PDF Suite

Using OCR to Extract Text from PDFs

Optical Character Recognition (OCR) transforms scanned documents and image-based PDFs into searchable, selectable text. StackBloom PDF Suite's built-in OCR engine handles everything from old printed contracts to photographed receipts.

Step 1: Upload a scanned document or image PDF

1

Open PDF Suite from the StackBloom sidebar and navigate to your project, or create a new one. Upload the scanned document or image-based PDF you want to process. The file will appear in your project as an unprocessed document.

  • Supported formats: PDF, JPG, PNG, TIFF, BMP, WebP
  • Image PDFs are PDFs where text is embedded as pictures — OCR makes them searchable
  • You can identify an image PDF by attempting to select text — if no text is selectable, it needs OCR
  • Multi-page documents are fully supported

Step 2: Click the OCR button in the toolbar

2

Open the document in the editor and click the OCR button in the top toolbar (it looks like a text cursor over a document icon). This opens the OCR configuration panel where you can customize the processing settings before starting.

  • The OCR button is only active for documents that have not yet been processed
  • Previously OCR'd documents show a "Re-run OCR" option to update the text layer
  • OCR processing does not modify your original document file

Step 3: Select language and accuracy settings

3

Choose the language of the text in your document and the desired accuracy level. Setting the correct language significantly improves recognition quality, especially for documents with special characters or non-Latin scripts.

  • Over 100 languages are supported, including Latin, Cyrillic, Arabic, Chinese, and Japanese
  • Fast mode — quicker processing, suitable for clear, typed documents
  • Accurate mode — slower but better for handwriting or low-quality scans
  • Select multiple languages if the document contains text in more than one language

Step 4: Run OCR processing

4

Click Start OCR. A progress bar shows how many pages have been processed. Processing time depends on the number of pages and the selected accuracy mode — most documents complete within one to three minutes.

  • You'll receive an in-app notification when OCR finishes
  • Processing runs in the background so you can continue working
  • A page count and estimated time remaining are displayed during processing

Step 5: Review and copy the extracted text

5

Once complete, the PDF becomes fully searchable and the extracted text appears in the Text Layer panel on the right side of the editor. You can select, copy, and edit the recognized text directly.

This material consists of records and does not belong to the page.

-- pv_equiv track=rewrite | github.com/xiaohaomao/timgroup_disease_diagnosis | codes/core/core/utils/utils.py | get_shortest_path_to_root
-- ===== SOURCE A (Python) =====
-- import heapq
-- from queue import Queue
--
-- def slice_dict_with_keep_set(old_dict, keep_key_set=None):
-- 	return old_dict if keep_key_set == None else {key:old_dict[key] for key in keep_key_set if key in old_dict}
--
-- def get_reverse_key(key):
-- 	return 'IS_A' if key == 'CHILD' else 'CHILD'
--
-- def get_shortest_path_to_root(code, root, info_dict):
-- 	"""
-- 	Returns:
-- 		list: [root_code, mid_code1, mid_code2, ..., code]
-- 	"""
-- 	ret_dict = wide_search_from_to_base_with_all_path(code, root, 'IS_A', info_dict)
-- 	path_list = []
-- 	p_code = root
-- 	while p_code != code:
-- 		path_list.append(p_code)
-- 		p_code = ret_dict[p_code][0][1]
-- 	path_list.append(code)
-- 	return path_list
--
-- def wide_search_from_to_base_with_all_path(from_code, to_code, key, info_dict):
-- 	"""
-- 	Returns:
-- 		dict: {code: heapq([(distant, from_code), ...]) }; distant=shortest distant between hpo_code and code if comes from from_code;
-- 	"""
-- 	ret_dict = wide_search_base_with_all_path(from_code, key, info_dict)
-- 	if to_code not in ret_dict:
-- 		return {}
-- 	r_key = get_reverse_key(key)
-- 	path_code_set = {to_code}
-- 	q = Queue()
-- 	q.put(to_code)
-- 	while not q.empty():
-- 		ex_code = q.get()
-- 		for p_code in info_dict[ex_code].get(r_key, []):
-- 			if p_code in ret_dict and p_code not in path_code_set:
-- 				q.put(p_code)
-- 				path_code_set.add(p_code)
-- 	return slice_dict_with_keep_set(ret_dict, path_code_set)
--
-- def wide_search_base_with_all_path(code, key, info_dict):
-- 	"""
-- 	Args:
-- 		code (str)
-- 		key (str): 'IS_A' or 'CHILD'
-- 		info_dict (dict): {code: {'IS_A': [], 'CHILD': []}, ...}
-- 	Returns:
-- 		dict: {code: heapq([(distant, from_code), ...]) }; distant=shortest distant between hpo_code and code if comes from from_code;
-- 	"""
-- 	ret_dict = {code: []}
-- 	once_in_queue = set()
-- 	q = Queue()
-- 	q.put((code, 0))
-- 	while not q.empty():
-- 		ex_code, dis = q.get()
-- 		p_dis = dis + 1
-- 		for p_code in info_dict[ex_code].get(key, []):
-- 			if p_code not in ret_dict:
-- 				ret_dict[p_code] = []
-- 			heapq.heappush(ret_dict[p_code], (p_dis, ex_code))
-- 			if p_code in once_in_queue:
-- 				continue
-- 			q.put((p_code, p_dis))
-- 			once_in_queue.add(p_code)
-- 	return ret_dict
-- ===== SOURCE B (Python) =====
-- from queue import Queue
--
-- def get_shortest_path_to_root(code, root, info_dict):
-- 	"""Single forward BFS keeping, per node, only the minimum (distance, from_code)
-- 	pair instead of a heap of all paths; no reverse pruning pass."""
-- 	dist = {code: 0}
-- 	best = {}
-- 	q = Queue()
-- 	q.put((code, 0))
-- 	while not q.empty():
-- 		x, d = q.get()
-- 		d1 = d + 1
-- 		for p in info_dict[x].get('IS_A', []):
-- 			if p not in dist:
-- 				dist[p] = d1
-- 				best[p] = x
-- 				q.put((p, d1))
-- 			elif p in best and (d1, x) < (dist[p], best[p]):
-- 				best[p] = x
-- 	path_list = []
-- 	p_code = root
-- 	while p_code != code:
-- 		path_list.append(p_code)
-- 		p_code = best[p_code]
-- 	path_list.append(code)
-- 	return path_list
-- ===== Notes on version B (the rewrite author's own statement) =====
-- stated objective: simpler
-- what changed: A runs a BFS that pushes every (distance, predecessor) pair into a per-node binary heap and then prunes with a second reverse BFS over CHILD edges plus a dict-slicing pass; B runs one forward BFS keeping only the minimum (distance, predecessor) pair per node and reconstructs the path directly, dropping the heaps, the reverse pass and the slice.
import Mathlib
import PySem

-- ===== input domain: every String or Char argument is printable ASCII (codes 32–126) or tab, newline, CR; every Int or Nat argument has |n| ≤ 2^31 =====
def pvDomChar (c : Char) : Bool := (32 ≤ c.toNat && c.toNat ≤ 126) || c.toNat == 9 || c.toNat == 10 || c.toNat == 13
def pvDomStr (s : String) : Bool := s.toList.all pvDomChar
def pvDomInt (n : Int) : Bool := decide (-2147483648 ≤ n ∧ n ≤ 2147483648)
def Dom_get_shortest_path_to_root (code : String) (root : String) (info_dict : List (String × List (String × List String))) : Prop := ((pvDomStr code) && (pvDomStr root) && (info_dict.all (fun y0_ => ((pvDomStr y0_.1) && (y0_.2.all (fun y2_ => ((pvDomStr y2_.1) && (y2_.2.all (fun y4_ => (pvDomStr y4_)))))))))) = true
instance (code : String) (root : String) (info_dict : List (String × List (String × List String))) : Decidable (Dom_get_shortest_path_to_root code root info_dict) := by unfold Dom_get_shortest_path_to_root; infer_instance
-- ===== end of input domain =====

-- B replaces A's heap-of-all-paths BFS plus reverse-BFS pruning pass by a single
-- forward BFS keeping only the minimum (distance, predecessor) pair per node.

abbrev pvInfo := List (String × List (String × List String))

-- Python tuple comparison  (int, str) < (int, str)
def pvLt (x y : Int × String) : Bool :=
  decide (x.1 < y.1) || (x.1 == y.1 && decide (x.2 < y.2))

  • Use Ctrl/Cmd+F to search the document for specific words or phrases
  • Click Export Text to download the extracted content as a .txt or .docx file
  • Confidence scores highlight low-certainty characters in yellow for easy review
  • Correct any recognition errors by clicking directly on the text in the layer panel

💡 Tip: Higher resolution scans produce more accurate OCR results. For best results, scan documents at 300 DPI or higher. If you're photographing a document with a phone, ensure good lighting and hold the camera directly above the page to avoid distortion.